Indonesian traditional dance

Joged dance (ᬚᭀᬕᬾᬤ᭄) is a style of dance from the Island of Bali derived from the traditional Gandrung dance. The term joged or joget is also a common word for dance in Indonesia. The dance is typically accompanied by a gamelan ensemble of bamboo instruments, called a gamelan joged bumbung. Its dancers usually wear attire consisting of a Kebaya and Sarong. Unlike most Balinese dances, joged is not a religious or ritual one. It is more of a secular social dance for entertainment purposes only. During a joged performance, a single or several female dancers will perform for usually predominantly male audience to dance with them. Dancers may often invite a spectator to join in the joged using a fan and sash. which unlike many dances has no set moves and is largely improvised. It is considered impolite to refuse such an invitation.

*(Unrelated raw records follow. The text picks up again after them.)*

-- the filtered line of B equals A's group filtered
theorem pv_filter_row_hi (walls : List (Int × Int)) (row x : Int) :
    ((walls.filter (fun p => p.1 == row)).map (fun p => p.2)).filter (fun v => decide (x ≤ v))
      = (walls.filter (fun p => p.1 == row && decide (x ≤ p.2))).map (fun p => p.2) := by
  rw [List.filter_map, List.filter_filter]
  refine congrArg _ (List.filter_congr ?_)
  intro a _
  simp [Function.comp, Bool.and_comm]

theorem pv_filter_row_lo (walls : List (Int × Int)) (row x : Int) :
    ((walls.filter (fun p => p.1 == row)).map (fun p => p.2)).filter (fun v => decide (v < x))
      = (walls.filter (fun p => p.1 == row && decide (p.2 < x))).map (fun p => p.2) := by
  rw [List.filter_map, List.filter_filter]
  refine congrArg _ (List.filter_congr ?_)
  intro a _
  simp [Function.comp, Bool.and_comm]

theorem pv_filter_col_hi (walls : List (Int × Int)) (col x : Int) :
    ((walls.filter (fun p => p.2 == col)).map (fun p => p.1)).filter (fun v => decide (x ≤ v))
      = (walls.filter (fun p => p.2 == col && decide (x ≤ p.1))).map (fun p => p.1) := by
  rw [List.filter_map, List.filter_filter]
  refine congrArg _ (List.filter_congr ?_)
  intro a _
  simp [Function.comp, Bool.and_comm]

theorem pv_filter_col_lo (walls : List (Int × Int)) (col x : Int) :
    ((walls.filter (fun p => p.2 == col)).map (fun p => p.1)).filter (fun v => decide (v < x))
      = (walls.filter (fun p => p.2 == col && decide (p.1 < x))).map (fun p => p.1) := by
  rw [List.filter_map, List.filter_filter]
  refine congrArg _ (List.filter_congr ?_)
  intro a _
  simp [Function.comp, Bool.and_comm]

theorem pv_step_eq (h_ w : Int) (walls : List (Int × Int))
    (st : Int × Int × List (Int × Int)) (dl : String × Int) :
    pvStepA h_ w (pvSortVals (pvGroupByCol walls)) (pvSortVals (pvGroupByRow walls)) st dl
      = pvStepB h_ w walls st dl := by
  unfold pvStepA pvStepB
  by_cases hR : (dl.1 == "R") = true
  · simp only [hR, if_pos]
    rw [pv_moveHi_eq, pv_getD_groupByRow, pv_filter_row_hi]
  · by_cases hL : (dl.1 == "L") = true
    · simp only [hR, hL, if_neg, if_pos, Bool.false_eq_true, not_false_iff]
      rw [pv_moveLo_eq, pv_getD_groupByRow, pv_filter_row_lo]
    · by_cases hU : (dl.1 == "U") = true
      · simp only [hR, hL, hU, if_neg, if_pos, Bool.false_eq_true, not_false_iff]
        rw [pv_moveLo_eq, pv_getD_groupByCol, pv_filter_col_lo]
      · simp only [hR, hL, hU, if_neg, Bool.false_eq_true, not_false_iff]
        rw [pv_moveHi_eq, pv_getD_groupByCol, pv_filter_col_hi]

-- ===== VERDICT (by name: the statement is the Claim_ definition above) =====
theorem solve_spec : Claim_equal_solve := by
  intro h_ w rs cs n walls q queries _
  unfold Spec_solve solve solve_alt
  have hstep : pvStepA h_ w (pvSortVals (pvGroupByCol walls)) (pvSortVals (pvGroupByRow walls))
      = pvStepB h_ w walls := by
    funext st dl; exact pv_step_eq h_ w walls st dl
  rw [hstep]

The dance often involves movements that are erotic and teasing, showing various interactions between the dancers and their male counterpart, ranging from humorous to seductive. The more provocative nature that this dance can have was called "[incompatible] with the ethics of Balinese culture" by Putu Beratha, head of Bali Province's Cultural Affairs Department, with a youth-led movement Stop Joged Jaruh attempting to remove recordings of the dance from YouTube. In 2016 Governor Made Mangku Pastika attempted to ban the dance, calling it "pornographic". In August 2017, the Bali Provincial Government held a joged bumbung festival to attempt to improve the dance.

The dance is quite comparable with other Indonesian dance traditions, such as those of Javanese ronggeng and Sundanese jaipongan.